Today’s SimCity crisis is brought to us by Youtube user UKAzzer, who discovered how to enable the game’s debug mode and in the process confirmed that Electronic Arts and Maxis have blatantly lied about the SimCity‘s offline capabilities, artificially small city boundaries, and the actual population capacity of user’s cities.

UKAzzer first enabled the game’s debug mode by “playing about in the code”, which then gave him access to a few extra features — although he remained locked out of certain developer-only abilities like the terraforming tools.

The most important tool that he discovered was the ability to edit the main highways both inside and outside of his city boundaries. Additionally, all the changes that he made to the region’s out of bounds highway system were easily saved to Electronic Arts’s server, and would reappear even after exiting the game and logging back in. UKAzzer speculates that because editing the highways is so easy, editing other features outside of the artificially small city boundaries is also “very viable”.  This would seem to prove that EA and Maxis have, for whatever reason, arbitrarily restricted the overall size of user’s cities.

Following that discovery, SimCity-hacking hero UKAzzer changed the time that the game can remain disconnected from EA’s servers from about 20 minutes to a slightly longer “forever” setting. This gave him an offline version of SimCity, which was something that Maxis and EA said was impossible due to the calculations that their servers were doing.

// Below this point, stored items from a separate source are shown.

-- pv_equiv track=rewrite | github.com/lukegwilkins/Shannon-Capacity-Graphs-Project | subgraphMatrixCalculator.py | convertClique
-- ===== SOURCE A (Python) =====
-- def convertClique(clique, n):
-- 	convertedClique=[]
-- 	for i in clique:
-- 		vertexData=i.split(",")
-- 		power=0
-- 		vertex=0
-- 		for i in vertexData:
-- 			vertex=vertex+int(i)*(n**power)
-- 			power+=1
-- 		convertedClique.append(vertex)
-- 	return convertedClique
-- ===== SOURCE B (Python) =====
-- def convertClique(clique, n):
--     result = []
--     for s in clique:
--         vertex = 0
--         for token in reversed(s.split(",")):
--             vertex = vertex * n + int(token)
--         result.append(vertex)
--     return result
-- ===== Notes on version B (the rewrite author's own statement) =====
-- stated objective: idiomatic
-- what changed: Replaces the power-counter accumulation (vertex += int(t)*n**power) with Horner's method over the tokens in reversed order (vertex = vertex*n + int(t)), dropping the power variable and exponentiation entirely.
import Mathlib
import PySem

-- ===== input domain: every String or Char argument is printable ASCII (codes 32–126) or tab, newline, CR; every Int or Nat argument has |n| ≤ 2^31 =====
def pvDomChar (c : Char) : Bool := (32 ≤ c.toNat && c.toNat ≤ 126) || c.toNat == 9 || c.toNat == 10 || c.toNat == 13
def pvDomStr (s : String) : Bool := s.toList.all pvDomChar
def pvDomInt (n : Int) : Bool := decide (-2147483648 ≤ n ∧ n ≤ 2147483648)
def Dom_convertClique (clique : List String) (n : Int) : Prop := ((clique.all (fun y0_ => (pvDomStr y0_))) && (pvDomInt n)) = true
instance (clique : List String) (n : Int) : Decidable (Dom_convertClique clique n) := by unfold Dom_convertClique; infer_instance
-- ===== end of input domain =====

-- B replaces A's power-counter accumulation (int(t)*n**power) with Horner's method over the
-- reversed token list (vertex = vertex*n + int(t)); same return value, no exponentiation.

-- ===== PORT A =====
-- int(i) raises ValueError on unparsable tokens; Pre_ excludes those inputs, so getD 0 is never hit inside Pre_.
def convertClique (clique : List String) (n : Int) : List Int :=
  clique.foldl (fun convertedClique i =>
    let vertexData := (PySem.Str.split? i ",").getD []
    let pv := vertexData.foldl (fun (st : Nat × Int) t =>
        (st.1 + 1, st.2 + ((PySem.Int.ofStr? t).getD 0) * n ^ st.1)) ((0 : Nat), (0 : Int))
    convertedClique ++ [pv.2]) []

-- ===== PORT B =====
def convertClique_alt (clique : List String) (n : Int) : List Int :=
  clique.foldl (fun result s =>
    result ++ [((PySem.Str.split? s ",").getD []).reverse.foldl
      (fun vertex t => vertex * n + (PySem.Int.ofStr? t).getD 0) 0]) []

-- ===== PRECONDITION & SPEC =====
-- Pre_ excludes exactly the inputs where Python's int() raises ValueError on some comma-separated token.
def Pre_convertClique (clique : List String) (n : Int) : Prop :=
  ∀ s ∈ clique, ∀ t ∈ (PySem.Str.split? s ",").getD [], (PySem.Int.ofStr? t).isSome
instance (clique : List String) (n : Int) : Decidable (Pre_convertClique clique n) := by
  unfold Pre_convertClique; infer_instance
def pvWitness_convertClique : List String × Int := (["1,2,3", "0", " -4 ,5"], 7)

def Spec_convertClique (clique : List String) (n : Int) (out : List Int) : Prop := out = convertClique_alt clique n
instance (clique : List String) (n : Int) (out : List Int) : Decidable (Spec_convertClique clique n out) := by unfold Spec_convertClique; infer_instance

-- ===== CLAIM (what is proved, stated in full; the proofs are below) =====
def Claim_equal_convertClique : Prop := ∀ (clique : List String) (n : Int), Dom_convertClique clique n → Pre_convertClique clique n → Spec_convertClique clique n (convertClique clique n)

-- ===== LEMMAS AND PROOFS =====

-- value of a token list read least-significant-first in base n
def pvHorner (n : Int) (ts : List String) : Int :=
  ts.foldr (fun t acc => (PySem.Int.ofStr? t).getD 0 + n * acc) 0

theorem pvInnerA (n : Int) (ts : List String) : ∀ (p : Nat) (v : Int),
    (ts.foldl (fun (st : Nat × Int) t =>
        (st.1 + 1, st.2 + ((PySem.Int.ofStr? t).getD 0) * n ^ st.1)) (p, v)).2
      = v + n ^ p * pvHorner n ts := by
  induction ts with
  | nil => intro p v; simp [pvHorner]
  | cons t ts ih =>
      intro p v
      simp only [List.foldl_cons, pvHorner, List.foldr_cons]
      rw [ih]
      have : pvHorner n ts = ts.foldr (fun t acc => (PySem.Int.ofStr? t).getD 0 + n * acc) 0 := rfl
      rw [← this, pow_succ]
      ring

theorem pvInnerB (n : Int) (ts : List String) : ∀ (v : Int),
    ts.reverse.foldl (fun vertex t => vertex * n + (PySem.Int.ofStr? t).getD 0) v
      = v * n ^ ts.length + pvHorner n ts := by
  induction ts with
  | nil => intro v; simp [pvHorner]
  | cons t ts ih =>
      intro v
      simp only [List.reverse_cons, List.foldl_append, List.foldl_cons, List.foldl_nil]
      rw [ih]
      simp only [pvHorner, List.foldr_cons, List.length_cons, pow_succ]
      ring

theorem pvOuter {α β : Type} (g : α → β) (l : List α) : ∀ (acc : List β),
    l.foldl (fun acc s => acc ++ [g s]) acc = acc ++ l.map g := by
  induction l with
  | nil => intro acc; simp
  | cons x xs ih => intro acc; simp [ih]

-- ===== VERDICT (by name: the statement is the Claim_ definition above) =====
theorem convertClique_spec : Claim_equal_convertClique := by
  intro clique n _ _
  unfold Spec_convertClique convertClique convertClique_alt
  rw [pvOuter, pvOuter]
  simp only [List.nil_append]
  apply List.map_congr_left
  intro s _
  rw [pvInnerB]
  have h := pvInnerA n ((PySem.Str.split? s ",").getD []) 0 0
  simp only [pow_zero, one_mul, zero_add, zero_mul] at h ⊢
  exact h
-- pv_equiv track=rewrite | github.com/velia-vito/Cyberpunk-2080 | dotwrap.py | reformatText
-- ===== SOURCE A (Python) =====
-- from typing import List
-- from math import ceil
--
-- def reformatText(text: str, nodeWidth: int, edgeWidth: int, commentWidth: int) -> str:
--     """
--     Split labels into roughly equi-sized lines < maxWidth, and comments < commentWidth
--     """
--
--     # Split input text into lines
--     inLines = text.split("\n")
--     outLines = []
--
--     # Process each line
--     for line in inLines:
--
--         # Remove initial padding (used only for line type identification)
--         sLine = line.strip()
--
--         # If comment, split to commentWidth (note that indent is maintained)
--         if sLine.startswith("// "):
--             indent, wLine = line.split("// ")
--
--             wSplit = splitLine(wLine, commentWidth - len(indent))
--
--             for each in wSplit:
--                 outLines.append(indent + "// " + each)
--
--         elif sLine.startswith('label = "'):
--             indent, wLine = line.split('label = "')
--             wLine = wLine[:-1]  # remove trailing quote
--
--             # Split the line into roughly equal parts based on nodeWidth
--             wSplit = splitLine(wLine, len(wLine) // (ceil(len(wLine) / nodeWidth)))
--
--             newLine = indent + 'label = "' + wSplit[0]
--             for each in wSplit[1:]:
--                 newLine += "\\n" + each
--
--             outLines.append(newLine + '"')
--
--         elif sLine.startswith("xlabel = "):
--             indent, wLine = line.split('xlabel = "')
--             wLine = wLine[:-1]  # remove trailing quote
--
--             # Split the line into roughly equal parts based on nodeWidth
--             wSplit = splitLine(wLine, len(wLine) // (ceil(len(wLine) / nodeWidth)))
--
--             newLine = indent + 'xlabel = "' + wSplit[0]
--             for each in wSplit[1:]:
--                 newLine += "\\n" + each
--
--             outLines.append(newLine + '"')
--
--         elif "->" in sLine and '[xlabel = "' in sLine:
--             edge, wLine = line.split('[xlabel = "')
--             wLine = wLine[:-2]  # remove trailing quote and bracket
--
--             # Split the line into parts based on edgeWidth
--             wSplit = splitLine(wLine, edgeWidth)
--
--             newLine = edge + '[xlabel = "' + wSplit[0]
--             for each in wSplit[1:]:
--                 newLine += "\\n" + each
--
--             outLines.append(newLine + '"]')
--
--         else:
--             outLines.append(line)
--
--     return "\n".join(outLines)
--
-- def splitLine(text: str, width: int) -> List[str]:
--     cText = text
--     sLines = []
--
--     # Split the text into lines of specified width
--     while len(text) > width:
--         splitIndex = findPrevSpace(text, width)
--         sLines.append(text[:splitIndex])
--         text = text[splitIndex + 1 :]
--
--     # If the last line is too short, redistribute the text
--     if len(text) < width // 2 and len(sLines) > 0:
--         sLines = splitLine(cText, width + (len(text) // len(sLines) + 1))
--     else:
--         sLines.append(text)
--
--     return sLines
--
-- def findPrevSpace(text: str, index: int) -> int:
--     # Find the previous space character before the specified index
--     for i in range(index, 0, -1):
--         if text[i] == " ":
--             return i
--     return -1
-- ===== SOURCE B (Python) =====
-- from math import ceil
--
--
-- def _cutPoints(text, width):
--     # Absolute indices of the spaces where the greedy pass cuts: from each start,
--     # the last space within the next `width` characters (relative index in [1, width]).
--     cuts = []
--     start = 0
--     while len(text) - start > width:
--         rel = -1
--         for i in range(1, min(width + 1, len(text) - start)):
--             if text[start + i] == " ":
--                 rel = i
--         if rel < 0:
--             break
--         cuts.append(start + rel)
--         start = start + rel + 1
--     return cuts
--
--
-- def splitLine(text, width):
--     # Widen-and-retry over cut INDICES; the pieces are sliced out only once, at the end.
--     while True:
--         cuts = _cutPoints(text, width)
--         remStart = cuts[-1] + 1 if cuts else 0
--         remLen = len(text) - remStart
--         if cuts and remLen < width // 2:
--             width += remLen // len(cuts) + 1
--         else:
--             pieces, start = [], 0
--             for c in cuts:
--                 pieces.append(text[start:c])
--                 start = c + 1
--             pieces.append(text[start:])
--             return pieces
--
--
-- def reformatText(text: str, nodeWidth: int, edgeWidth: int, commentWidth: int) -> str:
--     out = []
--     for line in text.split("\n"):
--         s = line.strip()
--         if s.startswith("// "):
--             indent, body = line.split("// ")
--             out += [indent + "// " + p for p in splitLine(body, commentWidth - len(indent))]
--             continue
--         # table of (marker, chars trimmed at the end, closing suffix, fixed width or None)
--         if s.startswith('label = "'):
--             spec = ('label = "', 1, '"', None)
--         elif s.startswith("xlabel = "):
--             spec = ('xlabel = "', 1, '"', None)
--         elif "->" in s and '[xlabel = "' in s:
--             spec = ('[xlabel = "', 2, '"]', edgeWidth)
--         else:
--             out.append(line)
--             continue
--         marker, trim, suffix, w = spec
--         head, body = line.split(marker)
--         body = body[:-trim]
--         if w is None:
--             w = len(body) // ceil(len(body) / nodeWidth)
--         out.append(head + marker + "\\n".join(splitLine(body, w)) + suffix)
--     return "\n".join(out)
-- ===== Notes on version B (the rewrite author's own statement) =====
-- stated objective: alternative
-- what changed: splitLine's restart-recursion over shrinking string slices becomes an iterative widen-and-retry loop that first computes the list of absolute cut INDICES (forward last-space scans) and slices the pieces out only once at the end, and reformatText's four inlined branches become a comment case plus one table-driven generic assembly (marker, trim, suffix, width) shared by the label/xlabel/edge cases.
-- outside the precondition, e.g. on reformatText('// ab cdef', 1, 1, 4): A returns '// ab\n// cdef', B returns '// ab\n// cdef'
import Mathlib
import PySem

Naturally, certain region features that rely on EA’s servers did not work offline and the game could not be saved locally, however, once reconnected to the servers everything worked normally.

Guess that officially debunks another EA lie, and backs up recent speculation about SimCity‘s actual offline capabilities.

Finally, UKAzzer confirmed reports that SimCity population sizes are in fact “artificially inflated” as many users have suspected. By getting rid of the padded numbers he reported that his large cities have dropped from populations of about 100,000 to just 15,000.

Electronic Arts had initially stated that cities could range up into the 500K to 1 million population mark, after fans complained about the small city boundaries. With UKAzzer’s discovery, it is clear now that EA and Maxis have embarked on a bit of a deception quest in an attempt to fool SimCity users into thinking that the game was larger than it really is.

Not being a lawyer, I am not claiming that Electronic Arts or Maxis has done anything legally wrong with the way they marketed SimCity, nor am I insinuating that any legal recourse should be taken against them. What I am saying, is that it seems pretty clear that both EA and Maxis have mislead their customers about the game’s capabilities, and delivered a sub-par product or service. That is something that should, and needs to be, rectified by voting with our closed wallets.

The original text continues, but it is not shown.